### Work required
Take the entries below and print only the lines from the one with "def Claim_equal_get_morton_index_psvita_dreamcast : Prop" through the one with "(hb : 0 ≤ b) (hc", exactly as they stand, both ends included.
Excerpted data below:
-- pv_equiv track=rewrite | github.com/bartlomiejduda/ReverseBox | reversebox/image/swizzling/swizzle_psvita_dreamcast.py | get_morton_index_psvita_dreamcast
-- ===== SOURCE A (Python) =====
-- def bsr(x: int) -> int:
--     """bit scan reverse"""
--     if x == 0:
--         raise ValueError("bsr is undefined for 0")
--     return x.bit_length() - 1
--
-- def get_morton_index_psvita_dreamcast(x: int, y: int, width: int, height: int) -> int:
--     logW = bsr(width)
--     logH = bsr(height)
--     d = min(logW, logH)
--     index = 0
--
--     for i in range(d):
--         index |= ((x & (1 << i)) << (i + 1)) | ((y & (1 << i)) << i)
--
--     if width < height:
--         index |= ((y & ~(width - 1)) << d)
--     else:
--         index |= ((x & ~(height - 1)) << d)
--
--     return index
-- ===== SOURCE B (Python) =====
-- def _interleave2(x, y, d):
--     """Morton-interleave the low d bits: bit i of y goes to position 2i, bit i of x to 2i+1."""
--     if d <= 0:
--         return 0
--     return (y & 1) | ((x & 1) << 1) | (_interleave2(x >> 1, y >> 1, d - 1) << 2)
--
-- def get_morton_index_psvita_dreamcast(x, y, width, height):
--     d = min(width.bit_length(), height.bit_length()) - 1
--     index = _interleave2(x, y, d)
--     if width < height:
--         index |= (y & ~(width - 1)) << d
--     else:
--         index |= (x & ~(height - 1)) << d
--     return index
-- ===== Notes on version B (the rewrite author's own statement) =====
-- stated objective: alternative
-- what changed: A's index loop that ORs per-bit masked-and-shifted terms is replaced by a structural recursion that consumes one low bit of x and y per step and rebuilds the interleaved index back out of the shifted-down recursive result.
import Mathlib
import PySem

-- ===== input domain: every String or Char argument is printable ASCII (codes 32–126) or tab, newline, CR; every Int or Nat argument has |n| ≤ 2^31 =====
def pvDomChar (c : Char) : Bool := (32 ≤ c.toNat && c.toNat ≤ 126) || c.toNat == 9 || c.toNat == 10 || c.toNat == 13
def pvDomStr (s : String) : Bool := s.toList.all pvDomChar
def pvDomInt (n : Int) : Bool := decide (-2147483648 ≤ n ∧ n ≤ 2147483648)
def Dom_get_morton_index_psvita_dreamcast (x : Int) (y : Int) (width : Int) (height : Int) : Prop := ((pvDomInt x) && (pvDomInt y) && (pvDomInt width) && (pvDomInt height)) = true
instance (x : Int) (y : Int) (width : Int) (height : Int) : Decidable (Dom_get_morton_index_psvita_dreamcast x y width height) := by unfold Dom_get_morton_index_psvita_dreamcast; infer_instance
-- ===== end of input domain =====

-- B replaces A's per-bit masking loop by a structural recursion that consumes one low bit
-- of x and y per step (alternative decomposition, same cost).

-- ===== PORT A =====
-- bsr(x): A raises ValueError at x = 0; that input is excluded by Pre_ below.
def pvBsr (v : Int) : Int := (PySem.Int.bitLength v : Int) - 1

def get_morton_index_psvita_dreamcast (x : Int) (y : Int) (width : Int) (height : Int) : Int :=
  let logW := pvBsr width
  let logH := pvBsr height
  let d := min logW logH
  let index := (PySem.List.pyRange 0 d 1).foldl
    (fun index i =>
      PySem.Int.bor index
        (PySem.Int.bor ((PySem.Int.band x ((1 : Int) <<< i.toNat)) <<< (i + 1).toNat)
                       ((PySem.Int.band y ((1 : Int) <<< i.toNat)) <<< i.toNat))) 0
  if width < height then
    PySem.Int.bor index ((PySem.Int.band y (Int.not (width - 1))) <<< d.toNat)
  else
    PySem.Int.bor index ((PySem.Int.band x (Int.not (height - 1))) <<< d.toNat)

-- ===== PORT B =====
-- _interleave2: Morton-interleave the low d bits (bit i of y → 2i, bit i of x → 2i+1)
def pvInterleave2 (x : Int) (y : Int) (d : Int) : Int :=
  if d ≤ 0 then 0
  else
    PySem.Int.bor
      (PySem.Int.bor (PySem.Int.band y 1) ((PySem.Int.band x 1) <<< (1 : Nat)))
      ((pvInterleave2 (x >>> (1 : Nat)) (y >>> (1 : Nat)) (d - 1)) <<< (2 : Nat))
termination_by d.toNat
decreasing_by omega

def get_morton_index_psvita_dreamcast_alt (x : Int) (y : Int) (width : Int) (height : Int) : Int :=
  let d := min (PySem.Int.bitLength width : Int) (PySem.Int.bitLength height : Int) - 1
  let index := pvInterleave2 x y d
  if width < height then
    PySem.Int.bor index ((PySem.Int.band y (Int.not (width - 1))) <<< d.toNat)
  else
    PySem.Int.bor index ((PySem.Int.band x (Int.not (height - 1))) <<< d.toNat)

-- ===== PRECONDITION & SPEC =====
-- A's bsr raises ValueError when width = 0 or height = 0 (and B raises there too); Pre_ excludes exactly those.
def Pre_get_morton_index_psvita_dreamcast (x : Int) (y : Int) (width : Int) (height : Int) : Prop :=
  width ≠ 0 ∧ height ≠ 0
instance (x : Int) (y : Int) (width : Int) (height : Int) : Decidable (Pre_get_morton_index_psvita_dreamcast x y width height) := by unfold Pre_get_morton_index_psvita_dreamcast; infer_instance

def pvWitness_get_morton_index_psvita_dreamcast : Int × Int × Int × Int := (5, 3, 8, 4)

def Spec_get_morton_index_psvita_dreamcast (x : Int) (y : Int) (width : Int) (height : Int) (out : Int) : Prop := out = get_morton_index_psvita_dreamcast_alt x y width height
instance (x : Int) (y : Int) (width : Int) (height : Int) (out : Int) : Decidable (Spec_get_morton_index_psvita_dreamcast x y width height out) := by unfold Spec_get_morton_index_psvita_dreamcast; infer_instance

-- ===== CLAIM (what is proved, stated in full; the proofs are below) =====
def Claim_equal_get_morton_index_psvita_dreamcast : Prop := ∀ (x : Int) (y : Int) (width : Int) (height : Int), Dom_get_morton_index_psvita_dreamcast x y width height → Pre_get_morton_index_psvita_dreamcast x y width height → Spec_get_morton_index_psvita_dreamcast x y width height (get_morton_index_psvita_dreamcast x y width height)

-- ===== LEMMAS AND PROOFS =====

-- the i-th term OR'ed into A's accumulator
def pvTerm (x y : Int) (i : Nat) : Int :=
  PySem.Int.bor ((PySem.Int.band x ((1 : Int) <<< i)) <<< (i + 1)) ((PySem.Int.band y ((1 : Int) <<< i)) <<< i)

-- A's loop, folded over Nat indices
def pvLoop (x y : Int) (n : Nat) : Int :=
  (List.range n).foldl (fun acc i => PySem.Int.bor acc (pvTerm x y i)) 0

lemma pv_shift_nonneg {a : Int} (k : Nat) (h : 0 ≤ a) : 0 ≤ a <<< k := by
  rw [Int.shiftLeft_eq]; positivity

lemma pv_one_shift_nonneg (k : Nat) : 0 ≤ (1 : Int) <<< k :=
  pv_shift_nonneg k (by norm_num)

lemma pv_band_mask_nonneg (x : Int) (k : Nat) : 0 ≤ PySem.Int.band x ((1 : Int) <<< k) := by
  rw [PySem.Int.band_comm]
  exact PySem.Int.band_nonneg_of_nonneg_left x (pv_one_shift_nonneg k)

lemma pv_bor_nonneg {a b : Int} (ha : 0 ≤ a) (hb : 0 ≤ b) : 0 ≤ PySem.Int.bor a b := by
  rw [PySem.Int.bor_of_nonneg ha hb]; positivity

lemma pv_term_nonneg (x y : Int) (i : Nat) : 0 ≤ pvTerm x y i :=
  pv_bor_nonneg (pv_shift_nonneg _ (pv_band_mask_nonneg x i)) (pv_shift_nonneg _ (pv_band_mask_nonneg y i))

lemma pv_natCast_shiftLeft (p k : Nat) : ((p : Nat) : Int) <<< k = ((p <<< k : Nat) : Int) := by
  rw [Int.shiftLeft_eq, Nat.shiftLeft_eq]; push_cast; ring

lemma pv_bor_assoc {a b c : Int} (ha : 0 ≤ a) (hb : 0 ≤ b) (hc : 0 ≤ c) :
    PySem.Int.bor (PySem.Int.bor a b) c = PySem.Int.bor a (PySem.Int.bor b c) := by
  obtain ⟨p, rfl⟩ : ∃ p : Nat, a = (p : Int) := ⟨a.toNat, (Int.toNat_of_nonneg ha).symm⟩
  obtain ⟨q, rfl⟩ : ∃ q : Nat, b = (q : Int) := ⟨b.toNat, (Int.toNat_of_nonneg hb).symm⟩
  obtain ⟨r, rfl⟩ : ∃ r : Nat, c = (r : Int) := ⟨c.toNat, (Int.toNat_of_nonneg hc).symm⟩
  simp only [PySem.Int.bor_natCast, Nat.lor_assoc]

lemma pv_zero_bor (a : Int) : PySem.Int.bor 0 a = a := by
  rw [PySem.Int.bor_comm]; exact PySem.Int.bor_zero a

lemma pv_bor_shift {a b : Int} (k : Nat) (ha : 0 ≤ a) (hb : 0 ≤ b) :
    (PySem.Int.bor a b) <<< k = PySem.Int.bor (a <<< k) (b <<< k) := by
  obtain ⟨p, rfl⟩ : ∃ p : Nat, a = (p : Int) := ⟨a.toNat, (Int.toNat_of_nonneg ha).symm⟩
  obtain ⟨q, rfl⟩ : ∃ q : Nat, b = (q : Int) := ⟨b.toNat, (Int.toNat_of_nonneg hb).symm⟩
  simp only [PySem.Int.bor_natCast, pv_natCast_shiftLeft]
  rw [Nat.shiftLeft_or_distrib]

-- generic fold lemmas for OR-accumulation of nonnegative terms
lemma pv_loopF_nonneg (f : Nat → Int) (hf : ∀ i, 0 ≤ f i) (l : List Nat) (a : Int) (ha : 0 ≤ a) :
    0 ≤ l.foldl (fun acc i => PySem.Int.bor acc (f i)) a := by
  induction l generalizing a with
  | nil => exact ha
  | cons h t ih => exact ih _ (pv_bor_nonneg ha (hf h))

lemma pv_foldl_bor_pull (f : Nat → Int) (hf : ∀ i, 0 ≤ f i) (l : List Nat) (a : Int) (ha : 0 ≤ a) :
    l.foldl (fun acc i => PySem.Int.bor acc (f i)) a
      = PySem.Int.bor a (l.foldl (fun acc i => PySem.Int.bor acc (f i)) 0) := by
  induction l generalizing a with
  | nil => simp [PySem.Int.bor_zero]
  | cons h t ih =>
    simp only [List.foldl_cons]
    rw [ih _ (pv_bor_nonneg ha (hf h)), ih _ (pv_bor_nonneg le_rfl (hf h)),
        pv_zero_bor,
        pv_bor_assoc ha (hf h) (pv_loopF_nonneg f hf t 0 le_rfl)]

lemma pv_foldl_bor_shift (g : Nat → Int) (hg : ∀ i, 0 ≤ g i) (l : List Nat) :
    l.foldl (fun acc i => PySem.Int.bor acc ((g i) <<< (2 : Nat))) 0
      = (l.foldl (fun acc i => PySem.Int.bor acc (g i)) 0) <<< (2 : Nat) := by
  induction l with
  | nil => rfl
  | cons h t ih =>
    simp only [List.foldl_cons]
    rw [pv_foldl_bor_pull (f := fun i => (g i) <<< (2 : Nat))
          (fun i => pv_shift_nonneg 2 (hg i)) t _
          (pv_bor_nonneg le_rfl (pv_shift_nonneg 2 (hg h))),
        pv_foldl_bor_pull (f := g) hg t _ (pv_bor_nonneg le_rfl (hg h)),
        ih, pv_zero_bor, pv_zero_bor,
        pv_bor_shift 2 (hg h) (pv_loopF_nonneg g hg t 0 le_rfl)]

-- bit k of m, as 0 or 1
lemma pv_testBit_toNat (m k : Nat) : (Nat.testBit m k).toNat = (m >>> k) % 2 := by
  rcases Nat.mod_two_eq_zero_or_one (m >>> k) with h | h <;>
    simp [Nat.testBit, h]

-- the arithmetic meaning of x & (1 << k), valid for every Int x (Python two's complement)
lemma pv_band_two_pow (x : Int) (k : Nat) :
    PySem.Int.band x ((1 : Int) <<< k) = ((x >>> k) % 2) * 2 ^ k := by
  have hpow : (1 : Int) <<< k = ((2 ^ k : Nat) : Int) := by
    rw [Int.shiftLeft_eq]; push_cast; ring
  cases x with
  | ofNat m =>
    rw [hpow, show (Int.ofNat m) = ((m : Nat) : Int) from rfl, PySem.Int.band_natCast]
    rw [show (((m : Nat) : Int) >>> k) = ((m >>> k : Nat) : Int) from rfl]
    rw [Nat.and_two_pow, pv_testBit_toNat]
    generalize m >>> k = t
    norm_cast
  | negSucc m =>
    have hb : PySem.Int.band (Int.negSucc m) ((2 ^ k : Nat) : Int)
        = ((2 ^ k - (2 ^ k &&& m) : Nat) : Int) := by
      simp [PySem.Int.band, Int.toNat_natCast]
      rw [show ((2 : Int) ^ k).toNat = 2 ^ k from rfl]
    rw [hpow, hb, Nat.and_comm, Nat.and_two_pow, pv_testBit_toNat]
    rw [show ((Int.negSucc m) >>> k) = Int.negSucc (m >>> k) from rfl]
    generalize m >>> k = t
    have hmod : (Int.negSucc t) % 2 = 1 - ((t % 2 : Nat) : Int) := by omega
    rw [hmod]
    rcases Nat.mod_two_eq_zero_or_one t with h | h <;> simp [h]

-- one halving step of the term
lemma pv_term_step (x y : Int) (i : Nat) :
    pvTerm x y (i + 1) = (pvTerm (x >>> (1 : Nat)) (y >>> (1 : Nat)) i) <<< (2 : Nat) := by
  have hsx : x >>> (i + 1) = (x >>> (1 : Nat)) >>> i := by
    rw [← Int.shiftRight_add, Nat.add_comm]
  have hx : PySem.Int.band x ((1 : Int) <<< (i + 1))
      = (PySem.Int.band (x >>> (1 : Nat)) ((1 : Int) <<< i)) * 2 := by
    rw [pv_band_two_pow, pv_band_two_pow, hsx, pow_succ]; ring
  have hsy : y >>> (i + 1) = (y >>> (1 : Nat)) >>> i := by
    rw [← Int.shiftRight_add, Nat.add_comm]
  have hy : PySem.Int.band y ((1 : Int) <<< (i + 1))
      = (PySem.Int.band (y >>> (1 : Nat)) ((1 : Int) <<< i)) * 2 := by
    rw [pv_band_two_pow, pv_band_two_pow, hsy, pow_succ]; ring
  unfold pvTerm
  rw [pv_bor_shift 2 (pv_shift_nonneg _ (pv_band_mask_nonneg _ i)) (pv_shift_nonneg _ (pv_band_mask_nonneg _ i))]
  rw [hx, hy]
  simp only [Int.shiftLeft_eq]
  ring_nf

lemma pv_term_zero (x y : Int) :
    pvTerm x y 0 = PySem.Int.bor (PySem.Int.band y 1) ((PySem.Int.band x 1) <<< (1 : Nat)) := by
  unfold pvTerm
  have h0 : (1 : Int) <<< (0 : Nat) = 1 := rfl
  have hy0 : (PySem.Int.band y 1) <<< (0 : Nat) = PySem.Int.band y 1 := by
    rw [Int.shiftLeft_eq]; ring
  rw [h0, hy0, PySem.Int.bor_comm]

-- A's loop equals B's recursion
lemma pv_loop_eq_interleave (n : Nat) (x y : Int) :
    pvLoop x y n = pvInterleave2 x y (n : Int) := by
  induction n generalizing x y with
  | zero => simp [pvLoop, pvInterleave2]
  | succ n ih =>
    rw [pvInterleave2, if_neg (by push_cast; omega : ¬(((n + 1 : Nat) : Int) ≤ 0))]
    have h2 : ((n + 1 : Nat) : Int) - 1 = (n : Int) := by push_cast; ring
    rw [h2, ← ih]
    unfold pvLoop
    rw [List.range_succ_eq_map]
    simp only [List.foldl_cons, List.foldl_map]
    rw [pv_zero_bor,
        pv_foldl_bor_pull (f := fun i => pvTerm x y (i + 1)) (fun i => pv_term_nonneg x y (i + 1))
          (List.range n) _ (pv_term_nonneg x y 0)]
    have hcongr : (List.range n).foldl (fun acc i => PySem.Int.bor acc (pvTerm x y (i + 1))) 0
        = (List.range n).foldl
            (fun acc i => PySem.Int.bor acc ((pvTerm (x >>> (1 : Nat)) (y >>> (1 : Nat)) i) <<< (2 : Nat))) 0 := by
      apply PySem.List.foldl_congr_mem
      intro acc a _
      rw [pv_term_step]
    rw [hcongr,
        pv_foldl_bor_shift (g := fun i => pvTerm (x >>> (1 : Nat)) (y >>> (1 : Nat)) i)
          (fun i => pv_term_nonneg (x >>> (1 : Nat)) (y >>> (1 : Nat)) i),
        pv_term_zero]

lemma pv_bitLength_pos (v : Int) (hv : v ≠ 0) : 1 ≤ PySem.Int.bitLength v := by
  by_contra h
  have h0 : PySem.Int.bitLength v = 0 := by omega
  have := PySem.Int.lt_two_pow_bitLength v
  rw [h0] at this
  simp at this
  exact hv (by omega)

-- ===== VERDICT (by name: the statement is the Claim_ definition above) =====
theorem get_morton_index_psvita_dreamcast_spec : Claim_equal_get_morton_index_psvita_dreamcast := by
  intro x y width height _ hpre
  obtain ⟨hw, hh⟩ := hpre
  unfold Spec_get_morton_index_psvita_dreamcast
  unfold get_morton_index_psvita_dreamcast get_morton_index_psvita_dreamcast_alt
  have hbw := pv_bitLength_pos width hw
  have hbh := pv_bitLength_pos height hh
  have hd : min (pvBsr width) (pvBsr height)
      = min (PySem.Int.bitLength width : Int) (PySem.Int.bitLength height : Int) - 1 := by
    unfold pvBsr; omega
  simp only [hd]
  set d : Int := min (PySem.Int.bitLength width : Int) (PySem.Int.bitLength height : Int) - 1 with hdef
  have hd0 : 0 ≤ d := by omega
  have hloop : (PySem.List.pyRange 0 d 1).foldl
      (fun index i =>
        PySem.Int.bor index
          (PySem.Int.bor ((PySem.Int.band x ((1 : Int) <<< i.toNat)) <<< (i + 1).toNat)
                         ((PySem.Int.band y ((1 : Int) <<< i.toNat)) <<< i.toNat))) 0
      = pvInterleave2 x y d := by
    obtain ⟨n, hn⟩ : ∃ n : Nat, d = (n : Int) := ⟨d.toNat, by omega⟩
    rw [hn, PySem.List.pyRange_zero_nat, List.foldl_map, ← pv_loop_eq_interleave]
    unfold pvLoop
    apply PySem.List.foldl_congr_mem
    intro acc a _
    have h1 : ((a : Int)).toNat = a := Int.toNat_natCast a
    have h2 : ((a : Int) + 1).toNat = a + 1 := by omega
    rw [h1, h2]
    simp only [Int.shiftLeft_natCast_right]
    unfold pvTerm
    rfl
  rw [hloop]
End of Excerpted data.
Excerpted data below:
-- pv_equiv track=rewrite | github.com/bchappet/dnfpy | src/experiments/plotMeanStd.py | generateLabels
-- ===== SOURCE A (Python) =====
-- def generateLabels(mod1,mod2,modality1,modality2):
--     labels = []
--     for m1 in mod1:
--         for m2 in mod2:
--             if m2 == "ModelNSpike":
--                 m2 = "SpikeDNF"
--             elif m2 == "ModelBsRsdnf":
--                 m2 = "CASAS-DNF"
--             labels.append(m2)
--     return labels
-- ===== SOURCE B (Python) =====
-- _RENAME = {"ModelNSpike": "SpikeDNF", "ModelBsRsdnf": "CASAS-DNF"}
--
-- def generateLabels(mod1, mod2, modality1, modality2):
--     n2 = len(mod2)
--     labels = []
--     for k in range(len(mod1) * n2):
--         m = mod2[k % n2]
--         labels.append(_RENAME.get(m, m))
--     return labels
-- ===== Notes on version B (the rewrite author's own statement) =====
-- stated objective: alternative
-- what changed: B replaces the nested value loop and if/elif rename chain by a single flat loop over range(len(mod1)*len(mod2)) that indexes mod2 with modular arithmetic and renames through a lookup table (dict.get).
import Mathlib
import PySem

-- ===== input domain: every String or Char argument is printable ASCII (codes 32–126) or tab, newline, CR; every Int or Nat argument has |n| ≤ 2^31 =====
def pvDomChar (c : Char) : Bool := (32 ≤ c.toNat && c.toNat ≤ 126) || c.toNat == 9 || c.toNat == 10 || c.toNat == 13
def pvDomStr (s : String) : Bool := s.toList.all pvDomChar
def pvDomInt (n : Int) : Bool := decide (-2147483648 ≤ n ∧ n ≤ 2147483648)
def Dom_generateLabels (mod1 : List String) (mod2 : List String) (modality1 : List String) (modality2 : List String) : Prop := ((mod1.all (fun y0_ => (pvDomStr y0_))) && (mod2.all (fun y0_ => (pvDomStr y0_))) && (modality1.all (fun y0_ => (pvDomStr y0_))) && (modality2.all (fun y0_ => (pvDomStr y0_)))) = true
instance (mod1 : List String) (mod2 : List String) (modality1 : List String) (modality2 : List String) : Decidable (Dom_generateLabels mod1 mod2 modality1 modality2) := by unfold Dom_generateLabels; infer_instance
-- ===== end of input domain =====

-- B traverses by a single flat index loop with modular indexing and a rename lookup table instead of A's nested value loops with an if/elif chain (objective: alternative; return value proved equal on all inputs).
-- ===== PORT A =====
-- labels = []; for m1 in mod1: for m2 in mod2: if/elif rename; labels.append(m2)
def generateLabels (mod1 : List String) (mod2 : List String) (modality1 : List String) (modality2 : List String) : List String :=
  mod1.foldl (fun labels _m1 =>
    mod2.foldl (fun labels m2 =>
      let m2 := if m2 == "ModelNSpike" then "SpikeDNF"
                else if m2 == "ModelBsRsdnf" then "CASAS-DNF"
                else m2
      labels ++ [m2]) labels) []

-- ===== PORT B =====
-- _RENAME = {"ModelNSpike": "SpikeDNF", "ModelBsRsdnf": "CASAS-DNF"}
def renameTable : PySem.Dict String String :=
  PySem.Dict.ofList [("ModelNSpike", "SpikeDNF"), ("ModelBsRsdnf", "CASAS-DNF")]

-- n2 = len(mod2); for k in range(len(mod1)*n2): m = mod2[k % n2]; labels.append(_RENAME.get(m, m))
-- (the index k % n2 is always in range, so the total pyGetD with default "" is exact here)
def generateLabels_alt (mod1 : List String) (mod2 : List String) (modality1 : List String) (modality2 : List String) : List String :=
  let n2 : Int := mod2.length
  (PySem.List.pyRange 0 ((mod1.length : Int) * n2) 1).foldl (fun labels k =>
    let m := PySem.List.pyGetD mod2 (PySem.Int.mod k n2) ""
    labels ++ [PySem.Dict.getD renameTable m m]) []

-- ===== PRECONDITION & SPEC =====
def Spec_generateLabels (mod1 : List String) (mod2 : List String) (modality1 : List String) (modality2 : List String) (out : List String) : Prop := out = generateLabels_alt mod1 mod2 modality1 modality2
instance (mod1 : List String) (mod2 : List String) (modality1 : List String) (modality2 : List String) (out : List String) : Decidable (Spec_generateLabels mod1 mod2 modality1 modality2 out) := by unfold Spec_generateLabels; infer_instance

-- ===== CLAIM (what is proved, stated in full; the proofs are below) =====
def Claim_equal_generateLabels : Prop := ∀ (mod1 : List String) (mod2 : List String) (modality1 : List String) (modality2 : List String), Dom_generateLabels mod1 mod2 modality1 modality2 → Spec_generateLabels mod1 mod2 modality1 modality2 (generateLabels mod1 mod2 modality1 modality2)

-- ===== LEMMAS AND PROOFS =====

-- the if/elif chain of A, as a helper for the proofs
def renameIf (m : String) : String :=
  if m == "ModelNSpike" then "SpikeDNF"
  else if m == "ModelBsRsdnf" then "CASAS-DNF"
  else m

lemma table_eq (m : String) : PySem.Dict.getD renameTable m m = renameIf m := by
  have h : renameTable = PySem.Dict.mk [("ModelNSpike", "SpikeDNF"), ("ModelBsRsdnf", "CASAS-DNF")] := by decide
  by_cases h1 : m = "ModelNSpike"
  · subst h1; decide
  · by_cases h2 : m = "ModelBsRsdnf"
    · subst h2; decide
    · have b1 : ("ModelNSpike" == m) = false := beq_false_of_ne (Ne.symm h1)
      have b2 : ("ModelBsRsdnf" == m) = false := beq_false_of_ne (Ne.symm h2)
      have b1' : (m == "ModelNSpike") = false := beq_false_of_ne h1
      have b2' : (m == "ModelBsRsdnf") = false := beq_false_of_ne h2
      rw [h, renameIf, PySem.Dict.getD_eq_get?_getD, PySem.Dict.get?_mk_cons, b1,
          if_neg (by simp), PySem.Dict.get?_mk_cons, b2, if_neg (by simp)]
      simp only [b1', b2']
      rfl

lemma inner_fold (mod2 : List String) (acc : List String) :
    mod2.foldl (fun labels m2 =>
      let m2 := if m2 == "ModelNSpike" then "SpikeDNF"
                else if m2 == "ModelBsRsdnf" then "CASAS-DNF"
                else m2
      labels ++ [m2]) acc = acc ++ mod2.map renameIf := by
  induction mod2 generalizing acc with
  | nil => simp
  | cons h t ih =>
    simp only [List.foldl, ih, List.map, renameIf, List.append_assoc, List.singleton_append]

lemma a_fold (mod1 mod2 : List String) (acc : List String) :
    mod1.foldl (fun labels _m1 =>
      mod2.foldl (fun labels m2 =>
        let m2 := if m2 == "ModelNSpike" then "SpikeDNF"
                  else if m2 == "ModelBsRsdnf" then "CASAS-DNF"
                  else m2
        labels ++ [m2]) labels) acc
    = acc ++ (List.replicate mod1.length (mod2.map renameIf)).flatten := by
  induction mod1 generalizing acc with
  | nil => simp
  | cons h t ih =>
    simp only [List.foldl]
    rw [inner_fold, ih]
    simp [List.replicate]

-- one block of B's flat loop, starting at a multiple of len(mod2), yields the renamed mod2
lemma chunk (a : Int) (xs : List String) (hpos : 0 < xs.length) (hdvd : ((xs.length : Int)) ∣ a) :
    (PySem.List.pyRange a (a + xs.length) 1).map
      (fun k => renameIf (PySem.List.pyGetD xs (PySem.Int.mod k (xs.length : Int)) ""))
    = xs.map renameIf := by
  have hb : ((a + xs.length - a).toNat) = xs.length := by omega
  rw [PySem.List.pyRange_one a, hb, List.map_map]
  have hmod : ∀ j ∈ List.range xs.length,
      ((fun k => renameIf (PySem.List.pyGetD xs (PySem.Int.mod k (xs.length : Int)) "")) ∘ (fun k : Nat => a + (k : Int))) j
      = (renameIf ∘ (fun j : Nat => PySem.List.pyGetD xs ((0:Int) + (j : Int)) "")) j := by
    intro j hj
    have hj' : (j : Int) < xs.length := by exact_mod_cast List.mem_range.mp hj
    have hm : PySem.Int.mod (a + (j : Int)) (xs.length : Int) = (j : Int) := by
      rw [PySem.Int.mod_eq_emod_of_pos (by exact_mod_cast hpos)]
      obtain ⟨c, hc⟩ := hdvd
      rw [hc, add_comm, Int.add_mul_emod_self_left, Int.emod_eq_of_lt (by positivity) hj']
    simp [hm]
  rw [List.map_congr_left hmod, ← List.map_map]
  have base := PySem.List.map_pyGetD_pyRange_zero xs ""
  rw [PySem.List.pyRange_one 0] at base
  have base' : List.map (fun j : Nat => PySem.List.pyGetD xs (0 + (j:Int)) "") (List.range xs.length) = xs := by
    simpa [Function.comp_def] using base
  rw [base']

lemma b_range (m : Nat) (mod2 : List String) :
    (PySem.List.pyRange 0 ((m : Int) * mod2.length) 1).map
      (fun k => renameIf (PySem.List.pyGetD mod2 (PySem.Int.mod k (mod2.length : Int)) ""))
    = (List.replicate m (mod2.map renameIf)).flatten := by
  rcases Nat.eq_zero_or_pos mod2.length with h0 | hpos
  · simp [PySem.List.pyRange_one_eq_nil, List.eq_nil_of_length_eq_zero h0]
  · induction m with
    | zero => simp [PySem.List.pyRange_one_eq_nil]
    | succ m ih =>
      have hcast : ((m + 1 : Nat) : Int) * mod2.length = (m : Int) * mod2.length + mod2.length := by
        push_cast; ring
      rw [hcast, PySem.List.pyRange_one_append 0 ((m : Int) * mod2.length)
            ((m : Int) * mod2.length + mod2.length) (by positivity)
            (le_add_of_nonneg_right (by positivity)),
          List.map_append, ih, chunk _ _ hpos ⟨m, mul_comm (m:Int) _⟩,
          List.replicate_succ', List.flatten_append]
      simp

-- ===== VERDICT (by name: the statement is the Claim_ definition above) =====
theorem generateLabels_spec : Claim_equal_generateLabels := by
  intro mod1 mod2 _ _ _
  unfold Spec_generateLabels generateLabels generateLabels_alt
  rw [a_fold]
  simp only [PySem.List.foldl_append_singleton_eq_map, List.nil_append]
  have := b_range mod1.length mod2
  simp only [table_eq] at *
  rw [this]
End of Excerpted data.
### Task answer
def Claim_equal_get_morton_index_psvita_dreamcast : Prop := ∀ (x : Int) (y : Int) (width : Int) (height : Int), Dom_get_morton_index_psvita_dreamcast x y width height → Pre_get_morton_index_psvita_dreamcast x y width height → Spec_get_morton_index_psvita_dreamcast x y width height (get_morton_index_psvita_dreamcast x y width height)

-- ===== LEMMAS AND PROOFS =====

-- the i-th term OR'ed into A's accumulator
def pvTerm (x y : Int) (i : Nat) : Int :=
  PySem.Int.bor ((PySem.Int.band x ((1 : Int) <<< i)) <<< (i + 1)) ((PySem.Int.band y ((1 : Int) <<< i)) <<< i)

-- A's loop, folded over Nat indices
def pvLoop (x y : Int) (n : Nat) : Int :=
  (List.range n).foldl (fun acc i => PySem.Int.bor acc (pvTerm x y i)) 0

lemma pv_shift_nonneg {a : Int} (k : Nat) (h : 0 ≤ a) : 0 ≤ a <<< k := by
  rw [Int.shiftLeft_eq]; positivity

lemma pv_one_shift_nonneg (k : Nat) : 0 ≤ (1 : Int) <<< k :=
  pv_shift_nonneg k (by norm_num)

lemma pv_band_mask_nonneg (x : Int) (k : Nat) : 0 ≤ PySem.Int.band x ((1 : Int) <<< k) := by
  rw [PySem.Int.band_comm]
  exact PySem.Int.band_nonneg_of_nonneg_left x (pv_one_shift_nonneg k)

lemma pv_bor_nonneg {a b : Int} (ha : 0 ≤ a) (hb : 0 ≤ b) : 0 ≤ PySem.Int.bor a b := by
  rw [PySem.Int.bor_of_nonneg ha hb]; positivity

lemma pv_term_nonneg (x y : Int) (i : Nat) : 0 ≤ pvTerm x y i :=
  pv_bor_nonneg (pv_shift_nonneg _ (pv_band_mask_nonneg x i)) (pv_shift_nonneg _ (pv_band_mask_nonneg y i))

lemma pv_natCast_shiftLeft (p k : Nat) : ((p : Nat) : Int) <<< k = ((p <<< k : Nat) : Int) := by
  rw [Int.shiftLeft_eq, Nat.shiftLeft_eq]; push_cast; ring

lemma pv_bor_assoc {a b c : Int} (ha : 0 ≤ a) (hb : 0 ≤ b) (hc : 0 ≤ c) :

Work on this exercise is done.